Every line from the one containing "rw [PySem.Dict.getD_of_get?_eq_some d" to the last line of the listing below should be given again exactly.

### Material to process:
........
-- pv_equiv track=rewrite | github.com/patricksilveira/Udacity_CS | social_game.py | get_secondary_connections
-- ===== SOURCE A (Python) =====
-- def get_secondary_connections(network, user):
-- 	if user in network:
-- 		primary = network[user][0]
-- 		secondary = []
-- 		for i in primary:
-- 			if i in network:
-- 				for s in network[i][0]:
-- 					if s not in secondary:
-- 						secondary.append(s)
-- 		return secondary
-- 	return None
-- ===== SOURCE B (Python) =====
-- def get_secondary_connections(network, user):
--     if user not in network:
--         return None
--     flat = [s for i in network[user][0] if i in network for s in network[i][0]]
--     return _uniq(flat)
--
-- def _uniq(xs):
--     # recursive head-filter dedup: keep the head, drop every later copy of it
--     if not xs:
--         return []
--     head = xs[0]
--     return [head] + _uniq([y for y in xs[1:] if y != head])
-- ===== Notes on version B (the rewrite author's own statement) =====
-- stated objective: alternative
-- what changed: B inverts A's structure: an early-return guard, one flat comprehension collecting all secondary connections, and a recursive head-filter dedup (keep the head, remove its later copies from the remainder) instead of A's interleaved membership-test-and-append loop.
import Mathlib
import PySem

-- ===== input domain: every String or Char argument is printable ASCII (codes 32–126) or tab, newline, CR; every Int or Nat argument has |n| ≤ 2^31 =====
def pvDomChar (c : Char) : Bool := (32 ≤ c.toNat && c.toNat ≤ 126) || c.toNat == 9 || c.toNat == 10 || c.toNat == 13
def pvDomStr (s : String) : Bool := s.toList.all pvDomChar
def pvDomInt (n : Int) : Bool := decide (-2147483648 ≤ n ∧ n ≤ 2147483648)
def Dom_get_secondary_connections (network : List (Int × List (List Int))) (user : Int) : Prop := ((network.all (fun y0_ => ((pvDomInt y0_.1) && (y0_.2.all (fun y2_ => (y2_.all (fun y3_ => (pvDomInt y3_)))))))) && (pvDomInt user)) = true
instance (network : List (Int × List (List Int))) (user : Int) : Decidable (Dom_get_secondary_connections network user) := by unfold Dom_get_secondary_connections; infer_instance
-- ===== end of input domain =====

-- B inverts A's structure: early-return guard, one flat collection pass, then a recursive head-filter dedup; alternative decomposition, same result.


-- ===== PORT A =====
-- network is a Python dict (association list, first-match lookup).  network[i][0] is
-- ported as (pyGet? w 0).getD []: Python raises IndexError when the value list is
-- empty; exactly those inputs are excluded by Pre_ below.
def get_secondary_connections (network : List (Int × List (List Int))) (user : Int) : Option (List Int) :=
  let d := PySem.Dict.mk network
  match d.get? user with
  | none => none
  | some v =>
    let primary := (PySem.List.pyGet? v 0).getD []
    some (primary.foldl (fun sec i =>
      match d.get? i with
      | none => sec
      | some w =>
        ((PySem.List.pyGet? w 0).getD []).foldl
          (fun sec s => if sec.contains s then sec else sec ++ [s]) sec) [])

-- ===== PORT B =====
-- _uniq from Source B: keep the head, recursively dedup the tail with the head filtered out.
def pvUniq : List Int → List Int
  | [] => []
  | h :: t => h :: pvUniq (t.filter (fun y => y != h))
termination_by xs => xs.length
decreasing_by
  simp only [List.length_unattach, List.length_cons]
  exact Nat.lt_succ_of_le (le_trans (List.length_filter_le _ _) (by simp))

def get_secondary_connections_alt (network : List (Int × List (List Int))) (user : Int) : Option (List Int) :=
  let d := PySem.Dict.mk network
  if d.contains user then
    -- the nested comprehension [s for i in network[user][0] if i in network for s in network[i][0]]
    let flat := ((PySem.List.pyGet? (d.getD user []) 0).getD []).flatMap
      (fun i => if d.contains i then (PySem.List.pyGet? (d.getD i []) 0).getD [] else [])
    some (pvUniq flat)
  else none

-- ===== PRECONDITION & SPEC =====
-- Pre_ excludes exactly the inputs where Python A raises IndexError: the looked-up
-- value list of user (or of a primary connection that is a key) is empty.
def Pre_get_secondary_connections (network : List (Int × List (List Int))) (user : Int) : Prop :=
  (((PySem.Dict.mk network).get? user).all (fun v =>
     !v.isEmpty && (v.headD []).all (fun i =>
        ((PySem.Dict.mk network).get? i).all (fun w => !w.isEmpty)))) = true
instance (network : List (Int × List (List Int))) (user : Int) : Decidable (Pre_get_secondary_connections network user) := by unfold Pre_get_secondary_connections; infer_instance
def pvWitness_get_secondary_connections : (List (Int × List (List Int))) × Int :=
  ([(1, [[2, 3]]), (2, [[4, 4, 5]]), (3, [[5, 6]])], 1)
def Spec_get_secondary_connections (network : List (Int × List (List Int))) (user : Int) (out : Option (List Int)) : Prop := out = get_secondary_connections_alt network user
instance (network : List (Int × List (List Int))) (user : Int) (out : Option (List Int)) : Decidable (Spec_get_secondary_connections network user out) := by unfold Spec_get_secondary_connections; infer_instance

-- ===== CLAIM (what is proved, stated in full; the proofs are below) =====
def Claim_equal_get_secondary_connections : Prop := ∀ (network : List (Int × List (List Int))) (user : Int), Dom_get_secondary_connections network user → Pre_get_secondary_connections network user → Spec_get_secondary_connections network user (get_secondary_connections network user)

-- ===== LEMMAS AND PROOFS =====

-- the chunk contributed by one primary connection i
def pvChunk (d : PySem.Dict Int (List (List Int))) (i : Int) : List Int :=
  match d.get? i with
  | none => []
  | some w => (PySem.List.pyGet? w 0).getD []

-- A's outer loop body is "fold the chunk in with Set.add"
theorem aStep_eq_chunk (d : PySem.Dict Int (List (List Int))) (sec : List Int) (i : Int) :
    (match d.get? i with
      | none => sec
      | some w =>
        ((PySem.List.pyGet? w 0).getD []).foldl
          (fun sec s => if sec.contains s then sec else sec ++ [s]) sec)
    = (pvChunk d i).foldl PySem.Set.add sec := by
  have hfun : (fun (sec : List Int) (s : Int) => if sec.contains s then sec else sec ++ [s])
      = PySem.Set.add := by
    funext sec s
    simp [PySem.Set.add]
  unfold pvChunk
  cases d.get? i
  · rfl
  · exact congrFun (congrFun (congrArg List.foldl hfun) sec) _

-- B's comprehension body is the chunk
theorem bBody_eq_chunk (d : PySem.Dict Int (List (List Int))) (i : Int) :
    (if d.contains i then (PySem.List.pyGet? (d.getD i []) 0).getD [] else [])
    = pvChunk d i := by
  unfold pvChunk
  cases h : d.get? i with
  | none =>
    have : d.contains i = false := by
      rw [PySem.Dict.contains_eq_isSome_get?, h]; rfl
    simp [this]
  | some w =>
    have hc : d.contains i = true := by
      rw [PySem.Dict.contains_eq_isSome_get?, h]; rfl
    rw [if_pos hc, PySem.Dict.getD_of_get?_eq_some d [] h]

-- membership is preserved by Set.add
theorem mem_add_of_mem {x y : Int} {s : List Int} (h : x ∈ s) : x ∈ PySem.Set.add s y := by
  simp [PySem.Set.add]
  split <;> simp [h]

-- folding Set.add over elements all ≠ h commutes with a head h
theorem foldl_add_cons (h : Int) : ∀ (t : List Int) (s : List Int), (∀ y ∈ t, y ≠ h) →
    List.foldl PySem.Set.add (h :: s) t = h :: List.foldl PySem.Set.add s t := by
  intro t
  induction t with
  | nil => intro s _; rfl
  | cons a t ih =>
    intro s hne
    have ha : a ≠ h := hne a (by simp)
    have hstep : PySem.Set.add (h :: s) a = h :: PySem.Set.add s a := by
      simp [PySem.Set.add, PySem.Set.contains, ha]
      split <;> simp
    simp only [List.foldl_cons, hstep]
    exact ih _ (fun y hy => hne y (by simp [hy]))

-- elements already present may be filtered out before folding Set.add
theorem foldl_add_filter (h : Int) : ∀ (t : List Int) (s : List Int), h ∈ s →
    List.foldl PySem.Set.add s t = List.foldl PySem.Set.add s (t.filter (fun y => y != h)) := by
  intro t
  induction t with
  | nil => intro s _; rfl
  | cons a t ih =>
    intro s hs
    by_cases ha : a = h
    · subst ha
      have : PySem.Set.add s a = s := by
        simp [PySem.Set.add, PySem.Set.contains]
        exact hs
      simp only [List.foldl_cons, this, List.filter_cons]
      simp only [bne_self_eq_false, Bool.false_eq_true, if_false]
      exact ih s hs
    · have : (a != h) = true := by simp [ha]
      simp only [List.foldl_cons, List.filter_cons, this, if_true]
      exact ih (PySem.Set.add s a) (mem_add_of_mem hs)

-- the recursive head-filter dedup computes first-occurrence dedup
theorem pvUniq_eq_ofList : ∀ (xs : List Int), pvUniq xs = PySem.Set.ofList xs := by
  intro xs
  induction hn : xs.length using Nat.strong_induction_on generalizing xs with
  | _ n ih =>
    cases xs with
    | nil => simp [pvUniq, PySem.Set.ofList]
    | cons h t =>
      have hfil : ∀ y ∈ t.filter (fun y => y != h), y ≠ h := by
        intro y hy
        have := List.of_mem_filter hy
        simpa using this
      have hlen : (t.filter (fun y => y != h)).length < n := by
        subst hn
        simp only [List.length_cons]
        exact Nat.lt_succ_of_le (List.length_filter_le _ _)
      have hofl : PySem.Set.ofList (h :: t)
          = h :: PySem.Set.ofList (t.filter (fun y => y != h)) := by
        rw [PySem.Set.ofList_eq_foldl, PySem.Set.ofList_eq_foldl]
        have h1 : List.foldl PySem.Set.add [] (h :: t)
            = List.foldl PySem.Set.add [h] t := by rfl
        rw [h1, foldl_add_filter h t [h] (by simp),
            foldl_add_cons h _ [] hfil]
      rw [pvUniq, hofl, ih _ hlen _ rfl]

-- ===== VERDICT (by name: the statement is the Claim_ definition above) =====
theorem get_secondary_connections_spec : Claim_equal_get_secondary_connections := by
  intro network user _ _
  unfold Spec_get_secondary_connections get_secondary_connections get_secondary_connections_alt
  cases h : (PySem.Dict.mk network).get? user with
  | none =>
    have : (PySem.Dict.mk network).contains user = false := by
      rw [PySem.Dict.contains_eq_isSome_get?, h]; rfl
    simp [h, this]
  | some v =>
    have hc : (PySem.Dict.mk network).contains user = true := by
      rw [PySem.Dict.contains_eq_isSome_get?, h]; rfl
    simp only [h, hc, if_true]
    set d := PySem.Dict.mk network
    rw [PySem.Dict.getD_of_get?_eq_some d [] h]
    congr 1
    set primary := (PySem.List.pyGet? v 0).getD []
    have hA : primary.foldl (fun sec i =>
        match d.get? i with
        | none => sec
        | some w =>
          ((PySem.List.pyGet? w 0).getD []).foldl
            (fun sec s => if sec.contains s then sec else sec ++ [s]) sec) []
        = primary.foldl (fun sec i => (pvChunk d i).foldl PySem.Set.add sec) [] :=
      PySem.List.foldl_congr_mem _ _ _ _ (fun sec i _ => aStep_eq_chunk d sec i)
    have hB : primary.flatMap
        (fun i => if d.contains i then (PySem.List.pyGet? (d.getD i []) 0).getD [] else [])
        = primary.flatMap (pvChunk d) := by
      apply List.flatMap_congr ?_
      intro i _
      exact bBody_eq_chunk d i
    rw [hA, hB, pvUniq_eq_ofList]
    rw [PySem.Set.ofList_eq_foldl]
    rw [List.flatMap_def, List.foldl_flatten, List.foldl_map]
........
### Your solution:
    rw [PySem.Dict.getD_of_get?_eq_some d [] h]
    congr 1
    set primary := (PySem.List.pyGet? v 0).getD []
    have hA : primary.foldl (fun sec i =>
        match d.get? i with
        | none => sec
        | some w =>
          ((PySem.List.pyGet? w 0).getD []).foldl
            (fun sec s => if sec.contains s then sec else sec ++ [s]) sec) []
        = primary.foldl (fun sec i => (pvChunk d i).foldl PySem.Set.add sec) [] :=
      PySem.List.foldl_congr_mem _ _ _ _ (fun sec i _ => aStep_eq_chunk d sec i)
    have hB : primary.flatMap
        (fun i => if d.contains i then (PySem.List.pyGet? (d.getD i []) 0).getD [] else [])
        = primary.flatMap (pvChunk d) := by
      apply List.flatMap_congr ?_
      intro i _
      exact bBody_eq_chunk d i
    rw [hA, hB, pvUniq_eq_ofList]
    rw [PySem.Set.ofList_eq_foldl]
    rw [List.flatMap_def, List.foldl_flatten, List.foldl_map]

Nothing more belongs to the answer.